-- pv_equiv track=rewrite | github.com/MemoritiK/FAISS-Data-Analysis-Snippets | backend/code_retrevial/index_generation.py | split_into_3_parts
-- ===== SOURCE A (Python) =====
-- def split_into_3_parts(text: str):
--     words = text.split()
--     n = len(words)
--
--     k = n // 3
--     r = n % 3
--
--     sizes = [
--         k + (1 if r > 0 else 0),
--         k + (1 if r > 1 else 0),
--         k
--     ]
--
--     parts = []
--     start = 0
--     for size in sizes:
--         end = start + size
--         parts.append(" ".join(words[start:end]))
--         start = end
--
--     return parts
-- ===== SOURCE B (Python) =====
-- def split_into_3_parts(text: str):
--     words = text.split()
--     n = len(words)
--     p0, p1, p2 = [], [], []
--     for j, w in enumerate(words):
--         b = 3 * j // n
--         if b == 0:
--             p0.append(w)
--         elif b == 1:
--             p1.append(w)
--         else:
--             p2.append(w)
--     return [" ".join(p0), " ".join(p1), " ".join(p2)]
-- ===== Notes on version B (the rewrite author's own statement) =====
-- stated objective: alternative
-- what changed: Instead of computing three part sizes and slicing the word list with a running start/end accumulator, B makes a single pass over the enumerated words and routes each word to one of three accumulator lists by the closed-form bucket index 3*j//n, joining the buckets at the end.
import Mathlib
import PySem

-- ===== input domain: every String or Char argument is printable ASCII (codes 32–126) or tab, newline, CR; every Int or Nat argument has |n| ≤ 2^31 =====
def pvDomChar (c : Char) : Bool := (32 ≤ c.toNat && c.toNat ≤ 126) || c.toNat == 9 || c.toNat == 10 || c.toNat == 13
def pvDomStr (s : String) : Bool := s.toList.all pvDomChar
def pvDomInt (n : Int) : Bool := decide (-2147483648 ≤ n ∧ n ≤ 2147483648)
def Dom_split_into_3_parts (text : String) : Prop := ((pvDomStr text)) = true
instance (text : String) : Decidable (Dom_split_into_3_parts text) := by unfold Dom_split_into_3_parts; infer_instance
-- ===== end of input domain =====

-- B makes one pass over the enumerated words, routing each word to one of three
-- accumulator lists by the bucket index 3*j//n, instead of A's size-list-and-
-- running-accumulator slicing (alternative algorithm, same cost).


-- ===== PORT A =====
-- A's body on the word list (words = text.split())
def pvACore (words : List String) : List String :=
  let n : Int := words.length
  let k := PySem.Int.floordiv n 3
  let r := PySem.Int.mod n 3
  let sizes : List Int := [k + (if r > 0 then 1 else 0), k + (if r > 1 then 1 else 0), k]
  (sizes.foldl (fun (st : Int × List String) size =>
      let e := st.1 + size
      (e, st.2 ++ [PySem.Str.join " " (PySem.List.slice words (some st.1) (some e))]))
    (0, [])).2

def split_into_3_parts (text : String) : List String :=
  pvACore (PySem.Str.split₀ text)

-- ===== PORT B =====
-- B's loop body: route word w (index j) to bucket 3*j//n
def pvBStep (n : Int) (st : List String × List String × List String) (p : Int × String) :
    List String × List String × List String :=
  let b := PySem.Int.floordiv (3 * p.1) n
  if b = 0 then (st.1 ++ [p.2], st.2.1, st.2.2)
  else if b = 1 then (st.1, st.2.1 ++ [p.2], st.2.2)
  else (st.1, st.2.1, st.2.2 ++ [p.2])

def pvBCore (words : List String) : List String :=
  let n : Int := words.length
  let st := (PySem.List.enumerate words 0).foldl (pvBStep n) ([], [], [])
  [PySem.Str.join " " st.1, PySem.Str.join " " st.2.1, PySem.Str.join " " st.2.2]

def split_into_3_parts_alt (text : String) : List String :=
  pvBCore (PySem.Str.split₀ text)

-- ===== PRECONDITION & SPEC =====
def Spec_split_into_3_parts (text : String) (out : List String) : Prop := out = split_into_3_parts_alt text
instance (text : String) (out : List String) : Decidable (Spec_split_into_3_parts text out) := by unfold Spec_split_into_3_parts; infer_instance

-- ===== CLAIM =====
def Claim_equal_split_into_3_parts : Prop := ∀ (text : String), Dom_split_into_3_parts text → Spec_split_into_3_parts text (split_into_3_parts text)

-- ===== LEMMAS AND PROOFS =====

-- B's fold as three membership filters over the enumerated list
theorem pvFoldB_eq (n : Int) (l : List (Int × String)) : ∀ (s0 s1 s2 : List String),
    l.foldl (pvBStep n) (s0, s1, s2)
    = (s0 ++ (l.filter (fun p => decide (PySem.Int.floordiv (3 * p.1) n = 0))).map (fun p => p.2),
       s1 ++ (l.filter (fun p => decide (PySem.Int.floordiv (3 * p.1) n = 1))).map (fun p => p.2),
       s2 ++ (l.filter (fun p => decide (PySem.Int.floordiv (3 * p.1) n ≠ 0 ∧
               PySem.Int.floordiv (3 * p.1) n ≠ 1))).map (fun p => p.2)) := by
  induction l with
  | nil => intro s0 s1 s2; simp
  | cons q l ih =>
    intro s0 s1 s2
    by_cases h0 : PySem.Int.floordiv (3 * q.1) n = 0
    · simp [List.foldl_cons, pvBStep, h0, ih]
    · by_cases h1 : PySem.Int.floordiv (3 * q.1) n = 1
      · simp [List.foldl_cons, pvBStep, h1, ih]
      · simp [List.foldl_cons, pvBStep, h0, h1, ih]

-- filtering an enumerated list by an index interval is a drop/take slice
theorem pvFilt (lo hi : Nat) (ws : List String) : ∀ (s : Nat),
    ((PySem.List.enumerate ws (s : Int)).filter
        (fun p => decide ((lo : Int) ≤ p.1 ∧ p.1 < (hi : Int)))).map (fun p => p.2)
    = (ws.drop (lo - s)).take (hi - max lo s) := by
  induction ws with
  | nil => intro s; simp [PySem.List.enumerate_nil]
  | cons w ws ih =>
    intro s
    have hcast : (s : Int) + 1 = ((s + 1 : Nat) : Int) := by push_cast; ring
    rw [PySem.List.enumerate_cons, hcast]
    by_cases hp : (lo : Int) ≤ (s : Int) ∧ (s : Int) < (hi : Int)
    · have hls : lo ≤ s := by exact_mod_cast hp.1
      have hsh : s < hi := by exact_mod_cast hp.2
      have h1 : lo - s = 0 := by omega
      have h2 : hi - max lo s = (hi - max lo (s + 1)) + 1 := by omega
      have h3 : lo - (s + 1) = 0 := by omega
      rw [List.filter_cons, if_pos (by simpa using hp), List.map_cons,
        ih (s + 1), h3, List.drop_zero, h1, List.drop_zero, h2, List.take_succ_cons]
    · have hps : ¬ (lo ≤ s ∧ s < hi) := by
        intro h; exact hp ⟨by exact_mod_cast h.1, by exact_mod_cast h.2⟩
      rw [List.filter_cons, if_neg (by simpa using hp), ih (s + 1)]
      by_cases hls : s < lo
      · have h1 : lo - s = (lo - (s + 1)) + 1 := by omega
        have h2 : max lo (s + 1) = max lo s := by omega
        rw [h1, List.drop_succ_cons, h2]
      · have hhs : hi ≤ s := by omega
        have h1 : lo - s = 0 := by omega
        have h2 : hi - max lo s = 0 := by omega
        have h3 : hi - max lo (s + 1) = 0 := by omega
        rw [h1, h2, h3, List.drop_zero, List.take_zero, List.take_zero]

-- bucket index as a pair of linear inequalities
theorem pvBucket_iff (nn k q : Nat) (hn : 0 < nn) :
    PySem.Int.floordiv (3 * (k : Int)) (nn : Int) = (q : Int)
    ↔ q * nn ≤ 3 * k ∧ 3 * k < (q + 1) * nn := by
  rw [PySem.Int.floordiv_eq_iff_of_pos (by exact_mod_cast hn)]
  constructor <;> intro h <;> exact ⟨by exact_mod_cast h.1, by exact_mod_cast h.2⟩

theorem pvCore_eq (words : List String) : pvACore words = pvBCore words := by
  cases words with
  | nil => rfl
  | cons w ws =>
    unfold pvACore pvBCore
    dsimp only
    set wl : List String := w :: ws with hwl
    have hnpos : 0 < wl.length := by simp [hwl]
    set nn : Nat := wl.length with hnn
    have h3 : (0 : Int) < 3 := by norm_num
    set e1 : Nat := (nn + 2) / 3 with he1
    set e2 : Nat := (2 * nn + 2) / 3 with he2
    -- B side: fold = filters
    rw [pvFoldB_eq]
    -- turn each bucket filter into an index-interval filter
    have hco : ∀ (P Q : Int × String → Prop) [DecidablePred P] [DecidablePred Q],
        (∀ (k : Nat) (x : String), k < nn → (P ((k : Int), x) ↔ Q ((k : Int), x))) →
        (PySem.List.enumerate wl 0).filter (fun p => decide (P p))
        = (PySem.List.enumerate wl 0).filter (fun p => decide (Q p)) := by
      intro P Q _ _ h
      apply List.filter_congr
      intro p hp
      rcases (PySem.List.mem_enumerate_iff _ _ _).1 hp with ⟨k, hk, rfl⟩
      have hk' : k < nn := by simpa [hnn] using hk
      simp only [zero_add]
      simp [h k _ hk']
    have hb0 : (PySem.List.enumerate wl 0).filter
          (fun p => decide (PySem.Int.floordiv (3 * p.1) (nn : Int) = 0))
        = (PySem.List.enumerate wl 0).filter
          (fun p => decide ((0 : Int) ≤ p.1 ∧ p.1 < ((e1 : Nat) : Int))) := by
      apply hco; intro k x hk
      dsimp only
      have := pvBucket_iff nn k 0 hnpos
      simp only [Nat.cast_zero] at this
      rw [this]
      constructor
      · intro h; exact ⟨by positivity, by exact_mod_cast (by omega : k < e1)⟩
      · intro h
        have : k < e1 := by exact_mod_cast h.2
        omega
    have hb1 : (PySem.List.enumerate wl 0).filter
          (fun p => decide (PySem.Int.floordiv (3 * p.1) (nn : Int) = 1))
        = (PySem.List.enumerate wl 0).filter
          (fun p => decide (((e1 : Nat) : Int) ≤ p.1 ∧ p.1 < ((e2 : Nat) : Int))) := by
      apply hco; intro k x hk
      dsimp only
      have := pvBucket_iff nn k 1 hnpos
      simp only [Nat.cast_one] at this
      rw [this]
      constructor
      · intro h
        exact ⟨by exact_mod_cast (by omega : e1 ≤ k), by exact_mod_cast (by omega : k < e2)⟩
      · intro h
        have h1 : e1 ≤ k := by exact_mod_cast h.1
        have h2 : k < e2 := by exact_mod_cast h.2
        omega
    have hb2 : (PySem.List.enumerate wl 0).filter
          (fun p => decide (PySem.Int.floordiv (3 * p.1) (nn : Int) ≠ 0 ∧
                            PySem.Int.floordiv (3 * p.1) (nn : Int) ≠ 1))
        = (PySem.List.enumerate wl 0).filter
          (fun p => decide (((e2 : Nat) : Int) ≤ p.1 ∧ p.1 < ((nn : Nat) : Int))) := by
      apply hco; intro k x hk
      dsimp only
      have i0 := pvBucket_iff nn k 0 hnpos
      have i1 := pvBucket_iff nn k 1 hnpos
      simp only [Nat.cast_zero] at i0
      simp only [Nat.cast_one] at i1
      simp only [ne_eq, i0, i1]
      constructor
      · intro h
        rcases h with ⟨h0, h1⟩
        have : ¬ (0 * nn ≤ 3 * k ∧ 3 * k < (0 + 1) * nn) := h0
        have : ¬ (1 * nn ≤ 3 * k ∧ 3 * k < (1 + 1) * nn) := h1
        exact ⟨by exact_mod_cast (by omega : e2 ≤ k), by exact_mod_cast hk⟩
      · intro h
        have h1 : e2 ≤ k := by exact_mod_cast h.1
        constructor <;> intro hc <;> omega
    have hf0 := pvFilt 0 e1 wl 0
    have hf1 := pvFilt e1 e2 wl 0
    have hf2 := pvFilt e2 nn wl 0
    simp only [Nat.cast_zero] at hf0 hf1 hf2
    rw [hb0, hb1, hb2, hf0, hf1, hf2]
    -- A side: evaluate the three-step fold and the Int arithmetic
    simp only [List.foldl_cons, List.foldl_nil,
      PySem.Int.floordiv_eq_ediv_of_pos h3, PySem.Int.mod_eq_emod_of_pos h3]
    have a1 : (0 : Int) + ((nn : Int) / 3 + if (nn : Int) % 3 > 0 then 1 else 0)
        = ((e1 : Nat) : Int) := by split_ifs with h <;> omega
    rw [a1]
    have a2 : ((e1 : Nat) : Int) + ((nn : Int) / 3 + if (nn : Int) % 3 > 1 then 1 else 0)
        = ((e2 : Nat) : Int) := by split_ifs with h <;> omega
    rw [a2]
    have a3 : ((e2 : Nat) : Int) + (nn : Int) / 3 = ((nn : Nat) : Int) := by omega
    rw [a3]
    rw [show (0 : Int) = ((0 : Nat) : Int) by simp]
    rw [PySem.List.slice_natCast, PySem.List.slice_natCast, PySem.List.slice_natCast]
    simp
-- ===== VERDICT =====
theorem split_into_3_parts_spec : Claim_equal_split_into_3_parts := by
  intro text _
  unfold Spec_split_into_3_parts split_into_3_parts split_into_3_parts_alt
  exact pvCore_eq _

***

- EXERCISE DIRECTIONS
Only the lines from the beginning of the entries through the line bearing "def Dom_split_into_3_parts (text" should be returned, each exactly as written.

- SOLVED EXERCISE
-- pv_equiv track=rewrite | github.com/MemoritiK/FAISS-Data-Analysis-Snippets | backend/code_retrevial/index_generation.py | split_into_3_parts
-- ===== SOURCE A (Python) =====
-- def split_into_3_parts(text: str):
--     words = text.split()
--     n = len(words)
--
--     k = n // 3
--     r = n % 3
--
--     sizes = [
--         k + (1 if r > 0 else 0),
--         k + (1 if r > 1 else 0),
--         k
--     ]
--
--     parts = []
--     start = 0
--     for size in sizes:
--         end = start + size
--         parts.append(" ".join(words[start:end]))
--         start = end
--
--     return parts
-- ===== SOURCE B (Python) =====
-- def split_into_3_parts(text: str):
--     words = text.split()
--     n = len(words)
--     p0, p1, p2 = [], [], []
--     for j, w in enumerate(words):
--         b = 3 * j // n
--         if b == 0:
--             p0.append(w)
--         elif b == 1:
--             p1.append(w)
--         else:
--             p2.append(w)
--     return [" ".join(p0), " ".join(p1), " ".join(p2)]
-- ===== Notes on version B (the rewrite author's own statement) =====
-- stated objective: alternative
-- what changed: Instead of computing three part sizes and slicing the word list with a running start/end accumulator, B makes a single pass over the enumerated words and routes each word to one of three accumulator lists by the closed-form bucket index 3*j//n, joining the buckets at the end.
import Mathlib
import PySem

-- ===== input domain: every String or Char argument is printable ASCII (codes 32–126) or tab, newline, CR; every Int or Nat argument has |n| ≤ 2^31 =====
def pvDomChar (c : Char) : Bool := (32 ≤ c.toNat && c.toNat ≤ 126) || c.toNat == 9 || c.toNat == 10 || c.toNat == 13
def pvDomStr (s : String) : Bool := s.toList.all pvDomChar
def pvDomInt (n : Int) : Bool := decide (-2147483648 ≤ n ∧ n ≤ 2147483648)
def Dom_split_into_3_parts (text : String) : Prop := ((pvDomStr text)) = true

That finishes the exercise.